All gnomAD variants have been down- sampled to a total of 650,000 variants per analysis, making the Y axes directly comparable; individual bins are 5 bp in size. Only regions around TFBSs with >=95% unique mappability (umap24 scores) were included.
Jaspar database sequence motifs identified in the footprints of spermatogonial ATAC-Seq peaks (left) and the motifs identified in the singleton insertions (5-20 bp) (right). The number of insertion sites (N) that were chosen by MEME to construct the motif are shown on the right. b) For each motif family, we plot the insertion fold enrichment (IFE) on the X axis and the degree of spermatogonial motif clustering on the Y axis; the least square regression line is indicated in blue. Motif clustering is measured as the distance to the nearest motif at spermatogonial active sites, relative to the distance for motifs at ENCODE active sites. c) The insertion fold enrichment (IFE) is contrasted between FIMO control motif sites (left) and spermatogonial active motif sites (right); the Wilcoxon Test was performed to compare the IFE at the two classes of sites.

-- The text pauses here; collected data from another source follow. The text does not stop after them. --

-- pv_equiv track=rewrite | github.com/direvus/headline | decimate.py | decimate
-- ===== SOURCE A (Python) =====
-- def decimate(sequence, step):
--     result = []
--     i = 0
--     length = len(sequence)
--     for _ in range(length):
--         result.append(sequence[i])
--         i = (i + step) % length
--     return result
-- ===== SOURCE B (Python) =====
-- def _gcd(a, b):
--     while b:
--         a, b = b, a % b
--     return a
--
--
-- def decimate(sequence, step):
--     # Number-theoretic decomposition: the visited indices repeat with period
--     # n // gcd(step % n, n), so build one period (wrap by subtraction, no mod
--     # in the loop) and tile it gcd times.
--     n = len(sequence)
--     if n == 0:
--         return []
--     s = step % n
--     g = _gcd(s, n)
--     cycle = []
--     i = 0
--     for _ in range(n // g):
--         cycle.append(sequence[i])
--         i += s
--         if i >= n:
--             i -= n
--     return cycle * g
-- ===== Notes on version B (the rewrite author's own statement) =====
-- stated objective: alternative
-- what changed: B uses a number-theoretic decomposition: the visited indices are periodic with period n // gcd(step % n, n), so it computes gcd with a hand-written Euclid loop, walks only one period (wrapping by conditional subtraction instead of %), and tiles that cycle gcd times by list repetition, instead of A's n-iteration modular-accumulator walk.
import Mathlib
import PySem

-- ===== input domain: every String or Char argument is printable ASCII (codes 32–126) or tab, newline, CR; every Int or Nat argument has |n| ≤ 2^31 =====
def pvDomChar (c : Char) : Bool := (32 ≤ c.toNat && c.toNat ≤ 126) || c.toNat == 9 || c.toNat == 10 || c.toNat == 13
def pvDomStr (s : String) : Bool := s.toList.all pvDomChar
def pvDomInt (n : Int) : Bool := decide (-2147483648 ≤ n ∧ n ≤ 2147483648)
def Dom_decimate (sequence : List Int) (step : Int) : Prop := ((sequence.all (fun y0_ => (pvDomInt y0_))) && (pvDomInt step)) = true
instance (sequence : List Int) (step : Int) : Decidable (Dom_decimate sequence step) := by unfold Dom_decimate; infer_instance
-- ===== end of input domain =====

-- B replaces A's n-step modular walk by a number-theoretic decomposition: build one period of
-- length n // gcd(step % n, n) (wrapping by subtraction) and tile it gcd times (same cost, alternative algorithm).

-- ===== PORT A =====
-- loop state: (result, i); each iteration appends sequence[i] and sets i = (i + step) % length
def decimate (sequence : List Int) (step : Int) : List Int :=
  ((List.range sequence.length).foldl
    (fun (st : List Int × Int) _ =>
      (st.1 ++ [PySem.List.pyGetD sequence st.2 0],
       PySem.Int.mod (st.2 + step) (sequence.length : Int)))
    ([], 0)).1

-- ===== PORT B =====
-- _gcd(a, b): while b: a, b = b, a % b; return a   (called with a ≥ 0, b > 0)
def pyGcd (a b : Int) : Int :=
  if _h : b = 0 then a else pyGcd b (PySem.Int.mod a b)
termination_by b.natAbs
decreasing_by
  rcases lt_or_gt_of_ne _h with hb | hb
  · have := PySem.Int.mod_neg_bounds a hb
    omega
  · have h1 := PySem.Int.mod_nonneg a hb
    have h2 := PySem.Int.mod_lt a hb
    omega

def decimate_alt (sequence : List Int) (step : Int) : List Int :=
  if sequence.length = 0 then []
  else
    -- s = step % n; g = _gcd(s, n)
    let s := PySem.Int.mod step (sequence.length : Int)
    let g := pyGcd s (sequence.length : Int)
    -- one period: for _ in range(n // g): cycle.append(sequence[i]); i += s; if i >= n: i -= n
    PySem.List.pyRepeat
      (((List.range (PySem.Int.floordiv (sequence.length : Int) g).toNat).foldl
        (fun (st : List Int × Int) _ =>
          (st.1 ++ [PySem.List.pyGetD sequence st.2 0],
           if st.2 + s ≥ (sequence.length : Int) then st.2 + s - (sequence.length : Int)
           else st.2 + s))
        ([], 0)).1)
      g    -- cycle * g

-- ===== PRECONDITION & SPEC =====
def Spec_decimate (sequence : List Int) (step : Int) (out : List Int) : Prop := out = decimate_alt sequence step
instance (sequence : List Int) (step : Int) (out : List Int) : Decidable (Spec_decimate sequence step out) := by unfold Spec_decimate; infer_instance

-- ===== CLAIM (what is proved, stated in full; the proofs are below) =====
def Claim_equal_decimate : Prop := ∀ (sequence : List Int) (step : Int), Dom_decimate sequence step → Spec_decimate sequence step (decimate sequence step)

-- ===== LEMMAS AND PROOFS =====

-- A's loop invariant: after k iterations the state is the closed-form prefix and i = (k*step) % n
theorem decimate_invariant (sequence : List Int) (step : Int) (hne : sequence ≠ []) (k : Nat) :
    (List.range k).foldl
      (fun (st : List Int × Int) _ =>
        (st.1 ++ [PySem.List.pyGetD sequence st.2 0],
         PySem.Int.mod (st.2 + step) (sequence.length : Int)))
      ([], 0)
    = ((List.range k).map
         (fun (j : Nat) => PySem.List.pyGetD sequence (((j : Int) * step) % (sequence.length : Int)) 0),
       ((k : Int) * step) % (sequence.length : Int)) := by
  have hL : (0 : Int) < (sequence.length : Int) := by
    have := List.length_pos_iff.mpr hne
    exact_mod_cast this
  induction k with
  | zero => simp
  | succ k ih =>
    rw [List.range_succ, List.foldl_append, ih, List.map_append]
    simp only [List.foldl_cons, List.foldl_nil, List.map_cons, List.map_nil, Prod.mk.injEq]
    refine ⟨trivial, ?_⟩
    rw [PySem.Int.mod_eq_emod_of_pos hL]
    have h1 : ((k : Int) + 1) * step = (k : Int) * step + step := by ring
    push_cast
    rw [h1]
    exact Int.emod_add_emod ((k : Int) * step) (sequence.length : Int) step

-- B's period loop invariant (conditional wrap = emod on the maintained range)
theorem decimate_alt_invariant (sequence : List Int) (s : Int)
    (hs0 : 0 ≤ s) (hsN : s < (sequence.length : Int)) (k : Nat) :
    (List.range k).foldl
      (fun (st : List Int × Int) _ =>
        (st.1 ++ [PySem.List.pyGetD sequence st.2 0],
         if st.2 + s ≥ (sequence.length : Int) then st.2 + s - (sequence.length : Int)
         else st.2 + s))
      ([], 0)
    = ((List.range k).map
         (fun (j : Nat) => PySem.List.pyGetD sequence (((j : Int) * s) % (sequence.length : Int)) 0),
       ((k : Int) * s) % (sequence.length : Int)) := by
  have hL : (0 : Int) < (sequence.length : Int) := lt_of_le_of_lt hs0 hsN
  induction k with
  | zero => simp
  | succ k ih =>
    rw [List.range_succ, List.foldl_append, ih, List.map_append]
    simp only [List.foldl_cons, List.foldl_nil, List.map_cons, List.map_nil, Prod.mk.injEq]
    refine ⟨trivial, ?_⟩
    set N : Int := (sequence.length : Int) with hNdef
    set i : Int := ((k : Int) * s) % N with hidef
    have hi0 : 0 ≤ i := Int.emod_nonneg _ (by omega)
    have hiN : i < N := Int.emod_lt_of_pos _ hL
    have hnext : ((k : Int) + 1) * s % N = (i + s) % N := by
      have : ((k : Int) + 1) * s = (k : Int) * s + s := by ring
      rw [this, hidef]
      exact (Int.emod_add_emod ((k : Int) * s) N s).symm
    push_cast
    rw [hnext]
    by_cases hge : i + s ≥ N
    · rw [if_pos hge, ← Int.sub_emod_right (i + s) N]
      exact (Int.emod_eq_of_lt (by omega) (by omega)).symm
    · rw [if_neg hge]
      exact (Int.emod_eq_of_lt (by omega) (by omega)).symm

-- the hand-written Euclid loop computes Int.gcd on nonnegative inputs
theorem pyGcd_eq (a b : Int) (ha : 0 ≤ a) (hb : 0 ≤ b) : pyGcd a b = (Int.gcd a b : Int) := by
  rw [pyGcd]
  by_cases h : b = 0
  · rw [dif_pos h, h]
    simp [Int.gcd, Int.natAbs_of_nonneg ha]
  · have hbpos : 0 < b := lt_of_le_of_ne hb (Ne.symm h)
    have h1 : 0 ≤ PySem.Int.mod a b := PySem.Int.mod_nonneg a hbpos
    have h2 : PySem.Int.mod a b < b := PySem.Int.mod_lt a hbpos
    rw [dif_neg h, pyGcd_eq b (PySem.Int.mod a b) hb h1]
    rw [PySem.Int.mod_eq_emod_of_pos hbpos]
    congr 1
    have hab : a % b = ((a.natAbs % b.natAbs : Nat) : Int) := by
      conv_lhs => rw [← Int.natAbs_of_nonneg ha, ← Int.natAbs_of_nonneg hb]
      push_cast
      rfl
    rw [Int.gcd_def, Int.gcd_def, hab, Int.natAbs_natCast]
    rw [Nat.gcd_comm b.natAbs _, ← Nat.gcd_rec, Nat.gcd_comm]
termination_by b.natAbs
decreasing_by omega

-- tiling: a p-periodic map over range (g*p) is g copies of one period
theorem tile_periodic {α : Type} (f : Nat → α) (p : Nat) (h : ∀ j, f (j + p) = f j) :
    ∀ g : Nat, (List.range (g * p)).map f = (List.replicate g ((List.range p).map f)).flatten := by
  have hiter : ∀ (g j : Nat), f (j + g * p) = f j := by
    intro g
    induction g with
    | zero => intro j; simp
    | succ g ih =>
      intro j
      have : j + (g + 1) * p = (j + g * p) + p := by ring
      rw [this, h, ih]
  intro g
  induction g with
  | zero => simp
  | succ g ih =>
    rw [Nat.succ_mul, List.range_add, List.map_append, ih, List.replicate_succ',
        List.flatten_append]
    congr 1
    have hc : [List.map f (List.range p)].flatten = List.map f (List.range p) := by simp
    rw [hc, List.map_map]
    apply List.map_congr_left
    intro x _
    simp only [Function.comp_apply]
    rw [Nat.add_comm]
    exact hiter g x

theorem decimate_spec : Claim_equal_decimate := by
  intro sequence step _
  unfold Spec_decimate decimate
  by_cases hne : sequence.length = 0
  · simp [decimate_alt, hne]
  · have hseq : sequence ≠ [] := by
      intro h; exact hne (by simp [h])
    have hL : (0 : Int) < (sequence.length : Int) := by
      have : 0 < sequence.length := Nat.pos_of_ne_zero hne
      exact_mod_cast this
    rw [decimate_invariant sequence step hseq sequence.length]
    simp only [decimate_alt, if_neg hne]
    set N : Int := (sequence.length : Int) with hNdef
    set s : Int := PySem.Int.mod step N with hsdef
    have hsemod : s = step % N := by rw [hsdef, PySem.Int.mod_eq_emod_of_pos hL]
    have hs0 : 0 ≤ s := by rw [hsemod]; exact Int.emod_nonneg _ (by omega)
    have hsN : s < N := by rw [hsemod]; exact Int.emod_lt_of_pos _ hL
    set g : Int := pyGcd s N with hgdef
    have hg : g = (Int.gcd s N : Int) := by rw [hgdef]; exact pyGcd_eq s N hs0 (le_of_lt hL)
    have hgpos : 0 < g := by
      rw [hg]
      have : Int.gcd s N ≠ 0 := by
        intro h0
        have := Int.eq_zero_of_gcd_eq_zero_right h0
        omega
      exact_mod_cast Nat.pos_of_ne_zero this
    have hgdvdN : g ∣ N := by rw [hg]; exact Int.gcd_dvd_right s N
    have hgdvds : g ∣ s := by rw [hg]; exact Int.gcd_dvd_left s N
    set p : Int := N / g with hpdef
    have hgp : g * p = N := by rw [hpdef]; exact Int.mul_ediv_cancel' hgdvdN
    have hppos : 0 < p := by
      by_contra hc
      push Not at hc
      nlinarith
    have hfdiv : PySem.Int.floordiv N g = p := by
      rw [PySem.Int.floordiv_eq_ediv_of_pos hgpos, hpdef]
    obtain ⟨t, ht⟩ := hgdvds
    have hps : p * s = N * t := by
      calc p * s = p * (g * t) := by rw [← ht]
        _ = (g * p) * t := by ring
        _ = N * t := by rw [hgp]
    have hperiod : ∀ j : Nat,
        PySem.List.pyGetD sequence (((j + p.toNat : Nat) : Int) * s % N) 0
        = PySem.List.pyGetD sequence ((j : Int) * s % N) 0 := by
      intro j
      congr 1
      have hpt : ((p.toNat : Int)) = p := Int.toNat_of_nonneg (le_of_lt hppos)
      push_cast
      rw [hpt]
      have hx : ((j : Int) + p) * s = (j : Int) * s + N * t := by
        rw [add_mul, hps]
      rw [hx, Int.add_mul_emod_self_left]
    have hlen : sequence.length = g.toNat * p.toNat := by
      have hgt : ((g.toNat : Int)) = g := Int.toNat_of_nonneg (le_of_lt hgpos)
      have hpt : ((p.toNat : Int)) = p := Int.toNat_of_nonneg (le_of_lt hppos)
      have hcast : ((g.toNat * p.toNat : Nat) : Int) = N := by push_cast; rw [hgt, hpt, hgp]
      rw [hNdef] at hcast
      exact_mod_cast hcast.symm
    rw [hfdiv, decimate_alt_invariant sequence s hs0 hsN p.toNat]
    simp only
    rw [PySem.List.pyRepeat]
    rw [← tile_periodic (fun j => PySem.List.pyGetD sequence ((j : Int) * s % N) 0) p.toNat hperiod g.toNat]
    rw [← hlen]
    apply List.map_congr_left
    intro j _
    congr 1
    rw [hsemod]
    rw [Int.mul_emod (j : Int) step N, Int.mul_emod (j : Int) (step % N) N,
        Int.emod_emod_of_dvd step (dvd_refl N)]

These unusual patterns of clustered TFBSs at indel breakpoints appear to be specific to spermatogonial ATAC-seq peaks, and do not reflect genome-wide trends. Applying the MEME-Chip algorithm on 50bp regions flanking singleton insertion and deletion breakpoints, we were able to re-discover the sequence motifs of commonly disrupted binding sites, including the motifs of PRDM9 and NRF1 (Supplemental Table S9). In contrast, genome-wide, the motifs discovered flanking these variants were more likely to be simple repeats and other low complexity sequences that did not match known TFBS motifs, suggesting that processes other than transcription factor binding drive DNA breakage outside of active regulatory sites.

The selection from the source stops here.